等我进入商学院时,我已经脱离了最容易青春萌动的年龄,对爱情的看法已经变得很理智了。
我的身边的确不断有女孩出现,我也不能骗你说从来没有对哪个女孩留心过,但的确还没有一个女孩在我的心里长久地停留过。你是第一个!”
采月越发囧了。你没事找事干嘛要提什么初恋呀?这回好了吧,你要怎么应对呀?
此刻两人正坐在一个湖边的长椅上,夕阳斜照下眼前的一切都被胧上了一层金色的光晕。湖面波光粼粼、春水漾漾。身后是一条笔直的安静大道,道两旁的法国梧桐在春意融融中吐绿正欢。这环境这氛围真是不让人春心荡漾都难。
这样的气氛要是被浪费了实在是暴殄天物。
裘岩又一次抓住了采月的双臂,将她的身体转过来对着自己。
“采月,一生一世只谈一场恋爱就是我对浪漫的追求和看法!这一场恋爱我只希望女主角是你。
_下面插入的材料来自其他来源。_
-- every member of an adjacency set is a key of the dict
theorem pv_adj_sub_keys (uzly : List Int) (sh : List (Int × List Int)) (u y : Int) :
    y ∈ (pvBuildAdj uzly sh).getD u PySem.Set.empty → y ∈ (pvBuildAdj uzly sh).keys := by
  intro h
  rw [pvBuildAdj_eq, pv_foldl_step2_keys]
  rcases (pv_adj_mem uzly sh u y).1 h with h' | h'
  · exact Or.inl ⟨(u, y), h', Or.inr rfl⟩
  · exact Or.inl ⟨(y, u), h', Or.inl rfl⟩

theorem pv_uzly_sub_keys (uzly : List Int) (sh : List (Int × List Int)) (u : Int) :
    u ∈ uzly → u ∈ (pvBuildAdj uzly sh).keys := by
  intro h
  rw [pvBuildAdj_eq, pv_foldl_step2_keys]
  refine Or.inr ?_
  rw [PySem.Dict.keys_foldl_insert]
  simp [PySem.Set.mem_update, PySem.Dict.keys_empty, h]

theorem pv_keys_nodup (uzly : List Int) (sh : List (Int × List Int)) :
    (pvBuildAdj uzly sh).keys.Nodup := by
  rw [pvBuildAdj_eq]
  have h0 : (uzly.foldl (fun (d : PySem.Dict Int (PySem.Set Int)) u =>
      d.insert u PySem.Set.empty) PySem.Dict.empty).keys.Nodup := by
    exact PySem.Dict.nodup_keys_foldl_insert uzly (fun _ _ => PySem.Set.empty) PySem.Dict.empty
      PySem.Dict.nodup_keys_empty
  generalize (uzly.foldl (fun d u => d.insert u PySem.Set.empty) PySem.Dict.empty) = d at h0 ⊢
  induction pvEdges sh generalizing d with
  | nil => exact h0
  | cons e t ih =>
    refine ih _ ?_
    simp only [pvStep2]
    rw [PySem.Dict.keys_modify]
    refine PySem.Dict.nodup_keys_insert _ _ _ ?_
    rw [PySem.Dict.keys_modify]
    exact PySem.Dict.nodup_keys_insert _ _ _ h0

-- BFS potential: pops still possible + (1 + pushes) for every unvisited key
def pvPhi (d : PySem.Dict Int (PySem.Set Int)) (v : PySem.Set Int) (q : List Int) : Nat :=
  q.length +
    ((d.keys.filter (fun u => !(PySem.Set.contains v u))).map
      (fun u => 1 + (d.getD u PySem.Set.empty).length)).sum

theorem pv_sum_filter_erase (l : List Int) (p : Int → Bool) (f : Int → Nat) (u : Int) :
    l.Nodup → u ∈ l → p u = true →
    ((l.filter p).map f).sum
      = f u + ((l.filter (fun x => p x && !(x == u))).map f).sum := by
  induction l with
  | nil => intro _ h; simp at h
  | cons a t ih =>
    intro hnd hu hpu
    have hnd' := (List.nodup_cons.1 hnd).2
    rcases List.mem_cons.1 hu with rfl | hut
    · have hat : u ∉ t := (List.nodup_cons.1 hnd).1
      have hft : t.filter (fun x => p x && !(x == u)) = t.filter p := by
        apply List.filter_congr
        intro x hx
        have hxu : (x == u) = false := by
          simp only [beq_eq_false_iff_ne]
          rintro rfl
          exact hat hx
        simp [hxu]
      simp [hpu, hft]
    · have hne : (a == u) = false := by
        simp only [beq_eq_false_iff_ne]
        rintro rfl
        exact (List.nodup_cons.1 hnd).1 hut
      rw [List.filter_cons, List.filter_cons]
      by_cases hpa : p a = true
      · rw [if_pos hpa, if_pos (by simp [hpa, hne])]
        simp only [List.map_cons, List.sum_cons, ih hnd' hut hpu]
        omega
      · have hpa' : p a = false := by rwa [Bool.not_eq_true] at hpa
        rw [if_neg (by simp [hpa']), if_neg (by simp [hpa'])]
        exact ih hnd' hut hpu

-- the BFS master lemma: with enough fuel the result contains v and q, is C-sound and adj-closed
theorem pvBfs_main (d : PySem.Dict Int (PySem.Set Int)) (hnd : d.keys.Nodup)
    (hself : ∀ u y, y ∈ d.getD u PySem.Set.empty → y ∈ d.keys)
    (C : Int → Prop) (hstep : ∀ x y, C x → y ∈ d.getD x PySem.Set.empty → C y) :
    ∀ (f : Nat) (v : PySem.Set Int) (q : List Int),
      (∀ x ∈ q, x ∈ d.keys) → pvPhi d v q ≤ f →
      (∀ x ∈ v, C x) → (∀ x ∈ q, C x) →
      (∀ x ∈ v, ∀ y ∈ d.getD x PySem.Set.empty, y ∈ v ∨ y ∈ q) →
      (∀ x ∈ v, x ∈ pvBfs d f v q) ∧ (∀ x ∈ q, x ∈ pvBfs d f v q) ∧
      (∀ x ∈ pvBfs d f v q, C x) ∧
      (∀ x ∈ pvBfs d f v q, ∀ y ∈ d.getD x PySem.Set.empty, y ∈ pvBfs d f v q) := by
  intro f
  induction f with
  | zero =>
    intro v q hqk hphi hCv hCq hinv
    have hq : q = [] := by
      cases q with
      | nil => rfl
      | cons a t => simp [pvPhi] at hphi
    subst hq
    simp only [pvBfs]
    exact ⟨fun x hx => hx, by simp, hCv,
      fun x hx y hy => (hinv x hx y hy).resolve_right (by simp)⟩
  | succ f ih =>
    intro v q hqk hphi hCv hCq hinv
    cases q with
    | nil =>
      simp only [pvBfs]
      exact ⟨fun x hx => hx, by simp, hCv,
        fun x hx y hy => (hinv x hx y hy).resolve_right (by simp)⟩
    | cons u t =>
      by_cases hvu : PySem.Set.contains v u = true
      · have hmem : u ∈ v := (PySem.Set.contains_iff v u).1 hvu
        have hphi' : pvPhi d v t ≤ f := by
          simp only [pvPhi, List.length_cons] at hphi ⊢
          omega
        have hinv' : ∀ x ∈ v, ∀ y ∈ d.getD x PySem.Set.empty, y ∈ v ∨ y ∈ t := by
          intro x hx y hy
          rcases hinv x hx y hy with h | h
          · exact Or.inl h
          · rcases List.mem_cons.1 h with rfl | h'
            · exact Or.inl hmem
            · exact Or.inr h'
        have hrec := ih v t (fun x hx => hqk x (List.mem_cons_of_mem _ hx)) hphi' hCv
          (fun x hx => hCq x (List.mem_cons_of_mem _ hx)) hinv'
        have hunf : pvBfs d (f + 1) v (u :: t) = pvBfs d f v t := by
          simp only [pvBfs, hvu, if_true]
        rw [hunf]
        refine ⟨hrec.1, fun x hx => ?_, hrec.2.2.1, hrec.2.2.2⟩
        rcases List.mem_cons.1 hx with rfl | hx'
        · exact hrec.1 x hmem
        · exact hrec.2.1 x hx'
      · have hmem : u ∉ v := fun hm => hvu ((PySem.Set.contains_iff v u).2 hm)
        have hvu0 : PySem.Set.contains v u = false := by
          rwa [Bool.not_eq_true] at hvu
        have huk : u ∈ d.keys := hqk u List.mem_cons_self
        have hCu : C u := hCq u List.mem_cons_self
        have hcont : ∀ x, PySem.Set.contains (v.add u) x
            = (PySem.Set.contains v x || x == u) := by
          intro x
          rw [Bool.eq_iff_iff]
          simp [PySem.Set.mem_add]
        have hfil : d.keys.filter (fun x => !(PySem.Set.contains (v.add u) x))
            = d.keys.filter (fun x => (!(PySem.Set.contains v x)) && !(x == u)) := by
          apply List.filter_congr
          intro x _
          rw [hcont x, Bool.not_or]
        have hsum := pv_sum_filter_erase d.keys (fun x => !(PySem.Set.contains v x))
          (fun z => 1 + (d.getD z PySem.Set.empty).length) u hnd huk (by simp [hmem])
        beta_reduce at hsum
        have hphi' : pvPhi d (v.add u) (t ++ d.getD u PySem.Set.empty) ≤ f := by
          simp only [pvPhi, List.length_cons, List.length_append] at hphi ⊢
          rw [hfil]
          rw [hsum] at hphi
          omega
        have hqk' : ∀ x ∈ t ++ d.getD u PySem.Set.empty, x ∈ d.keys := by
          intro x hx
          rcases List.mem_append.1 hx with h | h
          · exact hqk x (List.mem_cons_of_mem _ h)
          · exact hself u x h
        have hCv' : ∀ x ∈ v.add u, C x := by
          intro x hx
          rcases (PySem.Set.mem_add v u x).1 hx with h | rfl
          · exact hCv x h
          · exact hCu
        have hCq' : ∀ x ∈ t ++ d.getD u PySem.Set.empty, C x := by
          intro x hx
          rcases List.mem_append.1 hx with h | h
          · exact hCq x (List.mem_cons_of_mem _ h)
          · exact hstep u x hCu h
        have hinv' : ∀ x ∈ v.add u, ∀ y ∈ d.getD x PySem.Set.empty,
            y ∈ v.add u ∨ y ∈ t ++ d.getD u PySem.Set.empty := by
          intro x hx y hy
          rcases (PySem.Set.mem_add v u x).1 hx with h | rfl
          · rcases hinv x h y hy with h' | h'
            · exact Or.inl ((PySem.Set.mem_add v u y).2 (Or.inl h'))
            · rcases List.mem_cons.1 h' with h'' | h''
              · exact Or.inl ((PySem.Set.mem_add v u y).2 (Or.inr h''))
              · exact Or.inr (List.mem_append_left _ h'')
          · exact Or.inr (List.mem_append_right _ hy)
        have hrec := ih (v.add u) (t ++ d.getD u PySem.Set.empty) hqk' hphi' hCv' hCq' hinv'
        have hunf : pvBfs d (f + 1) v (u :: t)
            = pvBfs d f (v.add u) (t ++ d.getD u PySem.Set.empty) := by
          simp only [pvBfs, hvu0, Bool.false_eq_true, if_false]
        rw [hunf]
        refine ⟨fun x hx => hrec.1 x ((PySem.Set.mem_add v u x).2 (Or.inl hx)),
          fun x hx => ?_, hrec.2.2.1, hrec.2.2.2⟩
        rcases List.mem_cons.1 hx with hx' | hx'
        · exact hrec.1 x ((PySem.Set.mem_add v u x).2 (Or.inr hx'))
        · exact hrec.2.1 x (List.mem_append_left _ hx')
我真的爱你!别再拒绝我!”
采月头垂得低低的,不敢看裘岩。
她和裘岩的确是走得越来越近,不光裘岩会对她说起他的童年和成长故事,她也会对他说她的儿时经历,说她的迷茫,说她的收获。
她越来越喜欢和裘岩呆在一起,喜欢自己的手被他温暖的手握着,两人拉着手一边散着步一边聊着天。那样的时候她会有一种错觉,裘岩真的是她的恋人。
她的小心脏跳得厉害,她这次是真的不知道该如何回复裘岩。
原本一切都该是美好的,可是这个世界从来不缺老鼠屎。一颗超级大的老鼠屎这会儿就滚了出来。
“周莉,你个臭**,再跑老子非打断你腿不可。”
这里是高级别墅区,闲杂人等根本进都进不来。这样的声音在这种地方响起实在是突兀得很。
一个女人疯了一样狂跑过来,见到湖边长椅上坐着的裘岩和采月两人就像见了救星一样扑了过去。
“救命呀!有人要杀我!”
采月听到“周莉”这个名字就皱了皱眉,又听到救命这样的话就仔细瞧了几眼跑过来的这个女人。